Part: Whole plant (root, leaves, flowers)
Forms: Fresh and dried leaves and root, liquid
extract, powder and capsules
Uses: Detoxifier; helps treat liver problems, suppressed appetite, stomach pains, urinary tract infections, water retention and skin eruptions
Daily Dose: Half standard bundle of fresh greens (eaten); 15 drops liquid;
one capsule; or 4 to 6 grams dried herb (as tea, 2 to 3 times)
MONTHLY Cost: $12 to $20 (fresh), $6 to $18 (liquid or capsules),
$12 to $26 (dried leaves or root)
Warning: In cases of gallbladder inflammation, gallstones or blockage of the bile ducts or intestinal tract, consult a physician before taking.
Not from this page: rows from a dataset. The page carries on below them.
-- pv_equiv track=rewrite | github.com/owokit/serverless-kb-mcp | ocr-service/ocr-pipeline/src/serverless_mcp/status/mapping.py | map_embedding_status
-- ===== SOURCE A (Python) =====
-- from typing import Any
--
-- def map_embedding_status(embed_status: str, profile_rows: list[dict[str, Any]]) -> str:
--     """
--     EN: Map embedding status from profile rows or legacy embed_status field.
--     CN: 从 profile 行或旧版 embed_status 字段映射 embedding 状态。
--     """
--     if profile_rows:
--         if any(row.get("status") == "FAILED" for row in profile_rows):
--             return "FAILED"
--         if all(row.get("status") == "INDEXED" for row in profile_rows):
--             return "DONE"
--         if any(row.get("status") == "EMBEDDING" for row in profile_rows):
--             return "EMBEDDING"
--         return "PENDING"
--     if embed_status == "INDEXED":
--         return "DONE"
--     if embed_status == "EMBEDDING":
--         return "EMBEDDING"
--     if embed_status == "FAILED":
--         return "FAILED"
--     return "PENDING"
-- ===== SOURCE B (Python) =====
-- # Single-pass severity lattice: each status gets a rank (INDEXED=0 < other=1 <
-- # EMBEDDING=2 < FAILED=3); the answer is a table lookup at the max rank seen.
-- _RANK = {"INDEXED": 0, "EMBEDDING": 2, "FAILED": 3}
-- _TABLE = ("DONE", "PENDING", "EMBEDDING", "FAILED")
--
-- def map_embedding_status(embed_status, profile_rows):
--     if profile_rows:
--         m = max(_RANK.get(row.get("status"), 1) for row in profile_rows)
--     else:
--         m = _RANK.get(embed_status, 1)
--     return _TABLE[m]
-- ===== Notes on version B (the rewrite author's own statement) =====
-- stated objective: alternative
-- what changed: B replaces A's three separate priority scans (any FAILED / all INDEXED / any EMBEDDING) and the legacy if-chain with a severity lattice: each status maps to a numeric rank (INDEXED=0 < other=1 < EMBEDDING=2 < FAILED=3), one pass takes the max rank, and the answer is a table lookup at that rank (the legacy field goes through the same rank/table).
import Mathlib
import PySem

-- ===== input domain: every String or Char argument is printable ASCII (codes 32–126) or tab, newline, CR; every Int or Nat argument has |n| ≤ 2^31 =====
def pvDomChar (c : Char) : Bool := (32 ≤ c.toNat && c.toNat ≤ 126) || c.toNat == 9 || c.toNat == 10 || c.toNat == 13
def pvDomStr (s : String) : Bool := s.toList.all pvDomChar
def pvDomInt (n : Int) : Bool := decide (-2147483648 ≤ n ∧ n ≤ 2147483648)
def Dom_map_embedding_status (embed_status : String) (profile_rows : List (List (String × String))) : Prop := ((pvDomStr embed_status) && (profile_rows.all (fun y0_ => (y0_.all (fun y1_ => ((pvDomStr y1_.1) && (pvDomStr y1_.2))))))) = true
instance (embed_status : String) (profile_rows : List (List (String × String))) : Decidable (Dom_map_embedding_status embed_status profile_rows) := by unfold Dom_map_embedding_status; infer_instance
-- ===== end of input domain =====

-- B replaces A's three priority scans and the legacy if-chain with a single pass taking
-- the maximum of a numeric severity rank per row, then a table lookup (objective: alternative).

-- ===== PORT A =====
def map_embedding_status (embed_status : String) (profile_rows : List (List (String × String))) : String :=
  if profile_rows ≠ [] then
    if profile_rows.any (fun row => (PySem.Dict.mk row).get? "status" == some "FAILED") then "FAILED"
    else if profile_rows.all (fun row => (PySem.Dict.mk row).get? "status" == some "INDEXED") then "DONE"
    else if profile_rows.any (fun row => (PySem.Dict.mk row).get? "status" == some "EMBEDDING") then "EMBEDDING"
    else "PENDING"
  else if embed_status == "INDEXED" then "DONE"
  else if embed_status == "EMBEDDING" then "EMBEDDING"
  else if embed_status == "FAILED" then "FAILED"
  else "PENDING"

-- ===== PORT B =====
def pvRank : PySem.Dict String Nat := PySem.Dict.mk [("INDEXED", 0), ("EMBEDDING", 2), ("FAILED", 3)]
def pvTable : List String := ["DONE", "PENDING", "EMBEDDING", "FAILED"]

-- _RANK.get(row.get("status"), 1): row.get may return None, which is in no dict keyed by str
def pvRowRank (row : List (String × String)) : Nat :=
  match (PySem.Dict.mk row).get? "status" with
  | some s => pvRank.getD s 1
  | none => 1

def map_embedding_status_alt (embed_status : String) (profile_rows : List (List (String × String))) : String :=
  let m : Nat :=
    match profile_rows with
    | [] => pvRank.getD embed_status 1
    | r :: rs => rs.foldl (fun acc row => Nat.max acc (pvRowRank row)) (pvRowRank r)
  (PySem.List.pyGet? pvTable (Int.ofNat m)).getD ""

-- ===== PRECONDITION & SPEC =====
def Spec_map_embedding_status (embed_status : String) (profile_rows : List (List (String × String))) (out : String) : Prop := out = map_embedding_status_alt embed_status profile_rows
instance (embed_status : String) (profile_rows : List (List (String × String))) (out : String) : Decidable (Spec_map_embedding_status embed_status profile_rows out) := by unfold Spec_map_embedding_status; infer_instance

-- ===== CLAIM (what is proved, stated in full; the proofs are below) =====
def Claim_equal_map_embedding_status : Prop := ∀ (embed_status : String) (profile_rows : List (List (String × String))), Dom_map_embedding_status embed_status profile_rows → Spec_map_embedding_status embed_status profile_rows (map_embedding_status embed_status profile_rows)

-- ===== LEMMAS AND PROOFS =====

-- the rank of a row as an if-chain over its status
theorem pvRowRank_eq (row : List (String × String)) :
    pvRowRank row =
      if (PySem.Dict.mk row).get? "status" = some "FAILED" then 3
      else if (PySem.Dict.mk row).get? "status" = some "INDEXED" then 0
      else if (PySem.Dict.mk row).get? "status" = some "EMBEDDING" then 2
      else 1 := by
  unfold pvRowRank
  cases h : (PySem.Dict.mk row).get? "status" with
  | none => simp
  | some s =>
    by_cases h1 : s = "INDEXED"
    · simp [h1, pvRank, PySem.Dict.getD_eq_get?_getD, PySem.Dict.get?_mk_cons]
    by_cases h2 : s = "EMBEDDING"
    · simp [h2, pvRank, PySem.Dict.getD_eq_get?_getD, PySem.Dict.get?_mk_cons]
    by_cases h3 : s = "FAILED"
    · simp [h3, pvRank, PySem.Dict.getD_eq_get?_getD, PySem.Dict.get?_mk_cons]
    · simp [pvRank, PySem.Dict.getD_eq_get?_getD, h1, h2, h3,
        Ne.symm h1, Ne.symm h2, Ne.symm h3, PySem.Dict.get?]

theorem fmax_le {α : Type} (f : α → Nat) (l : List α) (a b : Nat)
    (ha : a ≤ b) (h : ∀ x ∈ l, f x ≤ b) :
    l.foldl (fun acc x => Nat.max acc (f x)) a ≤ b := by
  induction l generalizing a with
  | nil => exact ha
  | cons y ys ih =>
    exact ih _ (Nat.max_le.mpr ⟨ha, h y (by simp)⟩) (fun x hx => h x (by simp [hx]))

theorem le_fmax_init {α : Type} (f : α → Nat) (l : List α) (a : Nat) :
    a ≤ l.foldl (fun acc x => Nat.max acc (f x)) a := by
  induction l generalizing a with
  | nil => exact le_refl a
  | cons y ys ih => exact le_trans (Nat.le_max_left a (f y)) (ih _)

theorem le_fmax_mem {α : Type} (f : α → Nat) (l : List α) (a : Nat) (x : α) (hx : x ∈ l) :
    f x ≤ l.foldl (fun acc x => Nat.max acc (f x)) a := by
  induction l generalizing a with
  | nil => cases hx
  | cons y ys ih =>
    rcases List.mem_cons.mp hx with h | h
    · subst h; exact le_trans (Nat.le_max_right a (f x)) (le_fmax_init f ys _)
    · exact ih _ h

-- ===== VERDICT (by name: the statement is the Claim_ definition above) =====
theorem map_embedding_status_spec : Claim_equal_map_embedding_status := by
  intro embed_status profile_rows _
  unfold Spec_map_embedding_status map_embedding_status map_embedding_status_alt
  rcases profile_rows with _ | ⟨r, rs⟩
  · simp only [ne_eq, not_true_eq_false, if_false]
    by_cases h1 : embed_status = "INDEXED"
    · simp [h1, pvRank, pvTable, PySem.Dict.getD_eq_get?_getD, PySem.Dict.get?_mk_cons,
        PySem.List.pyGet?, PySem.List.pyIdx?]
    by_cases h2 : embed_status = "EMBEDDING"
    · simp [h2, pvRank, pvTable, PySem.Dict.getD_eq_get?_getD, PySem.Dict.get?_mk_cons,
        PySem.List.pyGet?, PySem.List.pyIdx?]
    by_cases h3 : embed_status = "FAILED"
    · simp [h3, pvRank, pvTable, PySem.Dict.getD_eq_get?_getD, PySem.Dict.get?_mk_cons,
        PySem.List.pyGet?, PySem.List.pyIdx?]
    · simp [pvRank, pvTable, PySem.Dict.getD_eq_get?_getD, h1, h2, h3,
        Ne.symm h1, Ne.symm h2, Ne.symm h3, PySem.Dict.get?,
        PySem.List.pyGet?, PySem.List.pyIdx?]
  · have hne : r :: rs ≠ [] := by simp
    simp only [hne, ne_eq, not_false_eq_true, if_true]
    set m : Nat := rs.foldl (fun acc row => Nat.max acc (pvRowRank row)) (pvRowRank r) with hm
    have hle : ∀ row ∈ r :: rs, pvRowRank row ≤ m := by
      intro row hrow
      rcases List.mem_cons.mp hrow with h | h
      · subst h; exact le_fmax_init _ _ _
      · exact le_fmax_mem _ _ _ _ h
    have hub : ∀ b, (∀ row ∈ r :: rs, pvRowRank row ≤ b) → m ≤ b := by
      intro b hb
      exact fmax_le _ _ _ _ (hb r (by simp)) (fun x hx => hb x (by simp [hx]))
    by_cases hF : ∃ row ∈ r :: rs, (PySem.Dict.mk row).get? "status" = some "FAILED"
    · obtain ⟨row, hrow, hfail⟩ := hF
      have h3 : m = 3 := by
        have hlo : 3 ≤ m := by
          have := hle row hrow
          rw [pvRowRank_eq, hfail] at this
          simpa using this
        have hhi : m ≤ 3 := hub 3 (by
          intro row' _; rw [pvRowRank_eq]; split_ifs <;> omega)
        omega
      have hA : (r :: rs).any (fun row => (PySem.Dict.mk row).get? "status" == some "FAILED") = true := by
        simp only [List.any_eq_true, beq_iff_eq]; exact ⟨row, hrow, hfail⟩
      simp [hA, h3, pvTable, PySem.List.pyGet?, PySem.List.pyIdx?]
    · push_neg at hF
      have hanyF : (r :: rs).any (fun row => (PySem.Dict.mk row).get? "status" == some "FAILED") = false := by
        simp only [List.any_eq_false, beq_iff_eq]; exact fun row h => hF row h
      by_cases hI : ∀ row ∈ r :: rs, (PySem.Dict.mk row).get? "status" = some "INDEXED"
      · have h0 : m = 0 := Nat.le_zero.mp (hub 0 (by
          intro row hrow; rw [pvRowRank_eq, hI row hrow]; simp))
        have hallI : (r :: rs).all (fun row => (PySem.Dict.mk row).get? "status" == some "INDEXED") = true := by
          simp only [List.all_eq_true, beq_iff_eq]; exact hI
        simp [hanyF, hallI, h0, pvTable, PySem.List.pyGet?, PySem.List.pyIdx?]
      · have hallI : (r :: rs).all (fun row => (PySem.Dict.mk row).get? "status" == some "INDEXED") = false := by
          simp only [List.all_eq_false, beq_iff_eq]
          push_neg at hI; obtain ⟨row, hrow, h⟩ := hI; exact ⟨row, hrow, h⟩
        by_cases hE : ∃ row ∈ r :: rs, (PySem.Dict.mk row).get? "status" = some "EMBEDDING"
        · obtain ⟨row, hrow, hemb⟩ := hE
          have h2 : m = 2 := by
            have hlo : 2 ≤ m := by
              have := hle row hrow
              rw [pvRowRank_eq, hemb] at this
              have hf : ¬ (some "EMBEDDING" = some ("FAILED" : String)) := by decide
              have hi : ¬ (some "EMBEDDING" = some ("INDEXED" : String)) := by decide
              rw [if_neg hf, if_neg hi, if_pos rfl] at this
              exact this
            have hhi : m ≤ 2 := hub 2 (by
              intro row' hrow'; rw [pvRowRank_eq]
              have hf := hF row' hrow'
              split_ifs with a _ _ <;> first | exact absurd a hf | omega)
            omega
          have hanyE : (r :: rs).any (fun row => (PySem.Dict.mk row).get? "status" == some "EMBEDDING") = true := by
            simp only [List.any_eq_true, beq_iff_eq]; exact ⟨row, hrow, hemb⟩
          simp [hanyF, hallI, hanyE, h2, pvTable, PySem.List.pyGet?, PySem.List.pyIdx?]
        · push_neg at hE
          have h1 : m = 1 := by
            have hhi : m ≤ 1 := hub 1 (by
              intro row' hrow'; rw [pvRowRank_eq]
              have hf := hF row' hrow'
              have he := hE row' hrow'
              split_ifs with hva hvb hvc <;> first | exact absurd hva hf | exact absurd hvc he | omega)
            have hlo : 1 ≤ m := by
              push_neg at hI; obtain ⟨row, hrow, hni⟩ := hI
              have := hle row hrow
              rw [pvRowRank_eq] at this
              rw [if_neg (hF row hrow), if_neg hni, if_neg (hE row hrow)] at this
              omega
            omega
          have hanyE : (r :: rs).any (fun row => (PySem.Dict.mk row).get? "status" == some "EMBEDDING") = false := by
            simp only [List.any_eq_false, beq_iff_eq]; exact fun row h => hE row h
          simp [hanyF, hallI, hanyE, h1, pvTable, PySem.List.pyGet?, PySem.List.pyIdx?]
To lawn-owners, dandelion may be merely a pesky spring weed, but this is one scrappy plant with a dual purpose: culinary and medicinal. Its bitter, jagged-toothed leaves and pretty yellow flowers—all of which promote the excretion of water and salts from the kidney and bladder—are rich in potassium and other minerals as well as vitamins A and C, making the herb one of the few diuretics (urine inducers) that don’t deplete potassium. Studies show that dandelion root’s natural chemicals stimulate appetite and digestion, ease stomach aches, and help the liver eliminate toxins from the blood (it’s often combined with milk thistle and other herbs as a liver tonic). Because of its diuretic and detoxifying effects, dandelion is also used to treat such skin eruptions as acne and eczema. Adding fresh leaves (preferably organic) to salads, enjoying them steamed or drinking the herbal root tea (a nice caffeine-free coffee substitute) are the dandiest ways to consume dandelion for its many benefits. So, next time you’re thinking “detox,” possibly after the culinary excesses of the winter holidays, consider putting together a “mess o’ greens”—dandelion, that is.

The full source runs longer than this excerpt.